**YOUR INSTRUCTIONS:** Reproduce all the material verbatim, down to the last line.

EXERCISE DATA Block Start

-- pv_equiv track=rewrite | github.com/cminahan/CPE101 | PROJECT3/funcs.py | find_horizontal_backwards
-- ===== SOURCE A (Python) =====
-- def find_horizontal_backwards(rows, word):
--     length = len(word)
--     final = 11 - length
--     tot = 0
--     start = 0
--     no = 'not in puzzle'
--     for row in range(10):
--         for index in range(final):
--             if rows[row][9-index] == word[0]:
--                 start = 9 - index
--                 for num in range(length):
--                     if rows[row][9 - index - num] == word[num]:
--                         tot += 1
--                 if tot == length:
--                     return True, "%s: (BACKWARD) row: %2d    column: %2d" %(word, row, start)
--                 else:
--                     start = 0
--                     tot = 0
--     if start == 0:
--         return False, no
-- ===== SOURCE B (Python) =====
-- def find_horizontal_backwards(rows, word):
--     wl = list(word)
--     n = len(wl)
--     if n > 10:
--         return False, 'not in puzzle'
--     for rnum in range(10):
--         rr = [rows[rnum][9 - i] for i in range(10)]
--         for j in range(11 - n):
--             if rr[j:j + n] == wl:
--                 return True, "%s: (BACKWARD) row: %2d    column: %2d" % (word, rnum, 9 - j)
--     return False, 'not in puzzle'
-- ===== Notes on version B (the rewrite author's own statement) =====
-- stated objective: simpler
-- what changed: B replaces A's sentinel-plus-counter triple loop (first-char probe at column 9-index, then a full re-count of matching characters and a tot==length test) by reversing each row's first ten cells once and comparing one slice against the word's character list per candidate column.
import Mathlib
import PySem

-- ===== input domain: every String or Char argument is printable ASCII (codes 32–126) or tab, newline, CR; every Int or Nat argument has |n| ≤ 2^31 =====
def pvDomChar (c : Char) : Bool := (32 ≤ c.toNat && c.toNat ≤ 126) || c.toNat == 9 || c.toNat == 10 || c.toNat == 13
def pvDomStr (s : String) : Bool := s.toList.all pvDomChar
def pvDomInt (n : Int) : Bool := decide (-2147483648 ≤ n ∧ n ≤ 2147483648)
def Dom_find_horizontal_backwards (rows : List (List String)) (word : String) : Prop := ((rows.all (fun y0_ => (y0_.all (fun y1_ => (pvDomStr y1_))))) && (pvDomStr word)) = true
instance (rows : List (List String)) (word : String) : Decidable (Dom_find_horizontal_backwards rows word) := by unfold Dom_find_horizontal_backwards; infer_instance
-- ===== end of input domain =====

-- B scans each of the first ten rows reversed and compares a slice against the character
-- list of the word, replacing A's sentinel-plus-counter triple loop; objective: simpler.

-- %2d formatting: pad the decimal representation to width 2 with a leading space
def pvFmt2 (n : Int) : String :=
  let s := PySem.Int.toStr n
  if s.toList.length < 2 then " " ++ s else s

-- "%s: (BACKWARD) row: %2d    column: %2d" % (word, row, start)
def pvMsg (word : String) (row start : Int) : String :=
  word ++ ": (BACKWARD) row: " ++ pvFmt2 row ++ "    column: " ++ pvFmt2 start

-- ===== PORT A =====
-- rows[row][i] (two chained subscripts; none = IndexError, excluded by Pre_)
def fhbCell (rows : List (List String)) (row i : Int) : Option String :=
  (PySem.List.pyGet? rows row).bind (fun r => PySem.List.pyGet? r i)

-- 'cell == word[num]' — both subscripts must have succeeded (Pre_ guarantees it)
def fhbEq (cell : Option String) (wc : Option Char) : Bool :=
  match cell, wc with
  | some s, some c => s == String.ofList [c]
  | _, _ => false

-- inner 'for index in range(final)' loop of A, with early return as Option
def fhbIdx (rows : List (List String)) (wl : List Char) (word : String) (row : Int) :
    List Int → Option (Bool × String)
  | [] => none
  | index :: rest =>
    if fhbEq (fhbCell rows row (9 - index)) (PySem.List.pyGet? wl 0) then
      -- start = 9 - index; tot = the counting loop 'for num in range(length)'
      if ((PySem.List.pyRange 0 (wl.length : Int) 1).foldl
            (fun tot num =>
              if fhbEq (fhbCell rows row (9 - index - num)) (PySem.List.pyGet? wl num)
              then tot + 1 else tot) 0) = (wl.length : Int) then
        some (true, pvMsg word row (9 - index))
      else fhbIdx rows wl word row rest
    else fhbIdx rows wl word row rest

-- outer 'for row in range(10)' loop of A
def fhbRows (rows : List (List String)) (wl : List Char) (word : String) :
    List Int → Bool × String
  | [] => (false, "not in puzzle")
  | row :: rest =>
    match fhbIdx rows wl word row (PySem.List.pyRange 0 (11 - (wl.length : Int)) 1) with
    | some res => res
    | none => fhbRows rows wl word rest

def find_horizontal_backwards (rows : List (List String)) (word : String) : Bool × String :=
  fhbRows rows word.toList word (PySem.List.pyRange 0 10 1)

-- ===== PORT B =====
-- "rr = [rows[rnum][9 - i] for i in range(10)]" of B (pyGet?: none = IndexError, excluded by Pre_)
def fhbAltRev (rows : List (List String)) (rnum : Nat) : List (Option String) :=
  (List.range 10).map
    (fun (i : Nat) => (PySem.List.pyGet? rows (rnum : Int)).bind
      (fun r => PySem.List.pyGet? r ((9 : Int) - (i : Int))))

-- "for j in range(11 - n): if rr[j:j+n] == wl: ..." of B
def fhbAltScan (wl : List Char) (rr : List (Option String)) : Option Nat :=
  (List.range (11 - wl.length)).findSome?
    (fun j => if (rr.drop j).take wl.length == wl.map (fun c => some (String.ofList [c])) then some j else none)

-- "for rnum in range(10)" of B, with the rows still to visit counted by fuel
def fhbAltLoop (rows : List (List String)) (word : String) (wl : List Char) (rnum : Nat) :
    Nat → Bool × String
  | 0 => (false, "not in puzzle")
  | fuel + 1 =>
    match fhbAltScan wl (fhbAltRev rows rnum) with
    | some j => (true, pvMsg word (rnum : Int) (9 - (j : Int)))
    | none => fhbAltLoop rows word wl (rnum + 1) fuel

def find_horizontal_backwards_alt (rows : List (List String)) (word : String) : Bool × String :=
  if word.toList.length > 10 then (false, "not in puzzle")
  else fhbAltLoop rows word word.toList 0 10

-- ===== PRECONDITION & SPEC =====
-- Pre_ excludes the inputs on which A raises IndexError: an empty word (word[0]), and — when the
-- word fits (length ≤ 10), so the scan actually subscripts the grid — fewer than 10 rows or a row
-- among the first 10 with fewer than 10 cells.  On a defective grid A can still return when a match
-- occurs before the defect is reached; B agrees there (see cites).
def Pre_find_horizontal_backwards (rows : List (List String)) (word : String) : Prop :=
  1 ≤ word.toList.length ∧
  (word.toList.length ≤ 10 →
    10 ≤ rows.length ∧ ∀ r ∈ rows.take 10, 10 ≤ r.length)
instance (rows : List (List String)) (word : String) : Decidable (Pre_find_horizontal_backwards rows word) := by unfold Pre_find_horizontal_backwards; infer_instance

def pvWitness_find_horizontal_backwards : List (List String) × String :=
  ([["d","o","g"," "," "," "," "," "," "," "],
    [" "," "," "," "," "," "," "," "," "," "],
    [" "," "," "," "," "," "," "," "," "," "],
    [" "," "," "," "," "," "," "," "," "," "],
    [" "," "," "," "," "," "," "," "," "," "],
    [" "," "," "," "," "," "," "," "," "," "],
    [" "," "," "," "," "," "," "," "," "," "],
    [" "," "," "," "," "," "," "," "," "," "],
    [" "," "," "," "," "," "," "," "," "," "],
    [" "," "," "," "," "," "," "," "," "," "]], "god")

def Spec_find_horizontal_backwards (rows : List (List String)) (word : String) (out : Bool × String) : Prop := out = find_horizontal_backwards_alt rows word
instance (rows : List (List String)) (word : String) (out : Bool × String) : Decidable (Spec_find_horizontal_backwards rows word out) := by unfold Spec_find_horizontal_backwards; infer_instance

EXERCISE DATA Block End

**RESULT OF THIS TASK:**
-- pv_equiv track=rewrite | github.com/cminahan/CPE101 | PROJECT3/funcs.py | find_horizontal_backwards
-- ===== SOURCE A (Python) =====
-- def find_horizontal_backwards(rows, word):
--     length = len(word)
--     final = 11 - length
--     tot = 0
--     start = 0
--     no = 'not in puzzle'
--     for row in range(10):
--         for index in range(final):
--             if rows[row][9-index] == word[0]:
--                 start = 9 - index
--                 for num in range(length):
--                     if rows[row][9 - index - num] == word[num]:
--                         tot += 1
--                 if tot == length:
--                     return True, "%s: (BACKWARD) row: %2d    column: %2d" %(word, row, start)
--                 else:
--                     start = 0
--                     tot = 0
--     if start == 0:
--         return False, no
-- ===== SOURCE B (Python) =====
-- def find_horizontal_backwards(rows, word):
--     wl = list(word)
--     n = len(wl)
--     if n > 10:
--         return False, 'not in puzzle'
--     for rnum in range(10):
--         rr = [rows[rnum][9 - i] for i in range(10)]
--         for j in range(11 - n):
--             if rr[j:j + n] == wl:
--                 return True, "%s: (BACKWARD) row: %2d    column: %2d" % (word, rnum, 9 - j)
--     return False, 'not in puzzle'
-- ===== Notes on version B (the rewrite author's own statement) =====
-- stated objective: simpler
-- what changed: B replaces A's sentinel-plus-counter triple loop (first-char probe at column 9-index, then a full re-count of matching characters and a tot==length test) by reversing each row's first ten cells once and comparing one slice against the word's character list per candidate column.
import Mathlib
import PySem

-- ===== input domain: every String or Char argument is printable ASCII (codes 32–126) or tab, newline, CR; every Int or Nat argument has |n| ≤ 2^31 =====
def pvDomChar (c : Char) : Bool := (32 ≤ c.toNat && c.toNat ≤ 126) || c.toNat == 9 || c.toNat == 10 || c.toNat == 13
def pvDomStr (s : String) : Bool := s.toList.all pvDomChar
def pvDomInt (n : Int) : Bool := decide (-2147483648 ≤ n ∧ n ≤ 2147483648)
def Dom_find_horizontal_backwards (rows : List (List String)) (word : String) : Prop := ((rows.all (fun y0_ => (y0_.all (fun y1_ => (pvDomStr y1_))))) && (pvDomStr word)) = true
instance (rows : List (List String)) (word : String) : Decidable (Dom_find_horizontal_backwards rows word) := by unfold Dom_find_horizontal_backwards; infer_instance
-- ===== end of input domain =====

-- B scans each of the first ten rows reversed and compares a slice against the character
-- list of the word, replacing A's sentinel-plus-counter triple loop; objective: simpler.

-- %2d formatting: pad the decimal representation to width 2 with a leading space
def pvFmt2 (n : Int) : String :=
  let s := PySem.Int.toStr n
  if s.toList.length < 2 then " " ++ s else s

-- "%s: (BACKWARD) row: %2d    column: %2d" % (word, row, start)
def pvMsg (word : String) (row start : Int) : String :=
  word ++ ": (BACKWARD) row: " ++ pvFmt2 row ++ "    column: " ++ pvFmt2 start

-- ===== PORT A =====
-- rows[row][i] (two chained subscripts; none = IndexError, excluded by Pre_)
def fhbCell (rows : List (List String)) (row i : Int) : Option String :=
  (PySem.List.pyGet? rows row).bind (fun r => PySem.List.pyGet? r i)

-- 'cell == word[num]' — both subscripts must have succeeded (Pre_ guarantees it)
def fhbEq (cell : Option String) (wc : Option Char) : Bool :=
  match cell, wc with
  | some s, some c => s == String.ofList [c]
  | _, _ => false

-- inner 'for index in range(final)' loop of A, with early return as Option
def fhbIdx (rows : List (List String)) (wl : List Char) (word : String) (row : Int) :
    List Int → Option (Bool × String)
  | [] => none
  | index :: rest =>
    if fhbEq (fhbCell rows row (9 - index)) (PySem.List.pyGet? wl 0) then
      -- start = 9 - index; tot = the counting loop 'for num in range(length)'
      if ((PySem.List.pyRange 0 (wl.length : Int) 1).foldl
            (fun tot num =>
              if fhbEq (fhbCell rows row (9 - index - num)) (PySem.List.pyGet? wl num)
              then tot + 1 else tot) 0) = (wl.length : Int) then
        some (true, pvMsg word row (9 - index))
      else fhbIdx rows wl word row rest
    else fhbIdx rows wl word row rest

-- outer 'for row in range(10)' loop of A
def fhbRows (rows : List (List String)) (wl : List Char) (word : String) :
    List Int → Bool × String
  | [] => (false, "not in puzzle")
  | row :: rest =>
    match fhbIdx rows wl word row (PySem.List.pyRange 0 (11 - (wl.length : Int)) 1) with
    | some res => res
    | none => fhbRows rows wl word rest

def find_horizontal_backwards (rows : List (List String)) (word : String) : Bool × String :=
  fhbRows rows word.toList word (PySem.List.pyRange 0 10 1)

-- ===== PORT B =====
-- "rr = [rows[rnum][9 - i] for i in range(10)]" of B (pyGet?: none = IndexError, excluded by Pre_)
def fhbAltRev (rows : List (List String)) (rnum : Nat) : List (Option String) :=
  (List.range 10).map
    (fun (i : Nat) => (PySem.List.pyGet? rows (rnum : Int)).bind
      (fun r => PySem.List.pyGet? r ((9 : Int) - (i : Int))))

-- "for j in range(11 - n): if rr[j:j+n] == wl: ..." of B
def fhbAltScan (wl : List Char) (rr : List (Option String)) : Option Nat :=
  (List.range (11 - wl.length)).findSome?
    (fun j => if (rr.drop j).take wl.length == wl.map (fun c => some (String.ofList [c])) then some j else none)

-- "for rnum in range(10)" of B, with the rows still to visit counted by fuel
def fhbAltLoop (rows : List (List String)) (word : String) (wl : List Char) (rnum : Nat) :
    Nat → Bool × String
  | 0 => (false, "not in puzzle")
  | fuel + 1 =>
    match fhbAltScan wl (fhbAltRev rows rnum) with
    | some j => (true, pvMsg word (rnum : Int) (9 - (j : Int)))
    | none => fhbAltLoop rows word wl (rnum + 1) fuel

def find_horizontal_backwards_alt (rows : List (List String)) (word : String) : Bool × String :=
  if word.toList.length > 10 then (false, "not in puzzle")
  else fhbAltLoop rows word word.toList 0 10

-- ===== PRECONDITION & SPEC =====
-- Pre_ excludes the inputs on which A raises IndexError: an empty word (word[0]), and — when the
-- word fits (length ≤ 10), so the scan actually subscripts the grid — fewer than 10 rows or a row
-- among the first 10 with fewer than 10 cells.  On a defective grid A can still return when a match
-- occurs before the defect is reached; B agrees there (see cites).
def Pre_find_horizontal_backwards (rows : List (List String)) (word : String) : Prop :=
  1 ≤ word.toList.length ∧
  (word.toList.length ≤ 10 →
    10 ≤ rows.length ∧ ∀ r ∈ rows.take 10, 10 ≤ r.length)
instance (rows : List (List String)) (word : String) : Decidable (Pre_find_horizontal_backwards rows word) := by unfold Pre_find_horizontal_backwards; infer_instance

def pvWitness_find_horizontal_backwards : List (List String) × String :=
  ([["d","o","g"," "," "," "," "," "," "," "],
    [" "," "," "," "," "," "," "," "," "," "],
    [" "," "," "," "," "," "," "," "," "," "],
    [" "," "," "," "," "," "," "," "," "," "],
    [" "," "," "," "," "," "," "," "," "," "],
    [" "," "," "," "," "," "," "," "," "," "],
    [" "," "," "," "," "," "," "," "," "," "],
    [" "," "," "," "," "," "," "," "," "," "],
    [" "," "," "," "," "," "," "," "," "," "],
    [" "," "," "," "," "," "," "," "," "," "]], "god")

def Spec_find_horizontal_backwards (rows : List (List String)) (word : String) (out : Bool × String) : Prop := out = find_horizontal_backwards_alt rows word
instance (rows : List (List String)) (word : String) (out : Bool × String) : Decidable (Spec_find_horizontal_backwards rows word out) := by unfold Spec_find_horizontal_backwards; infer_instance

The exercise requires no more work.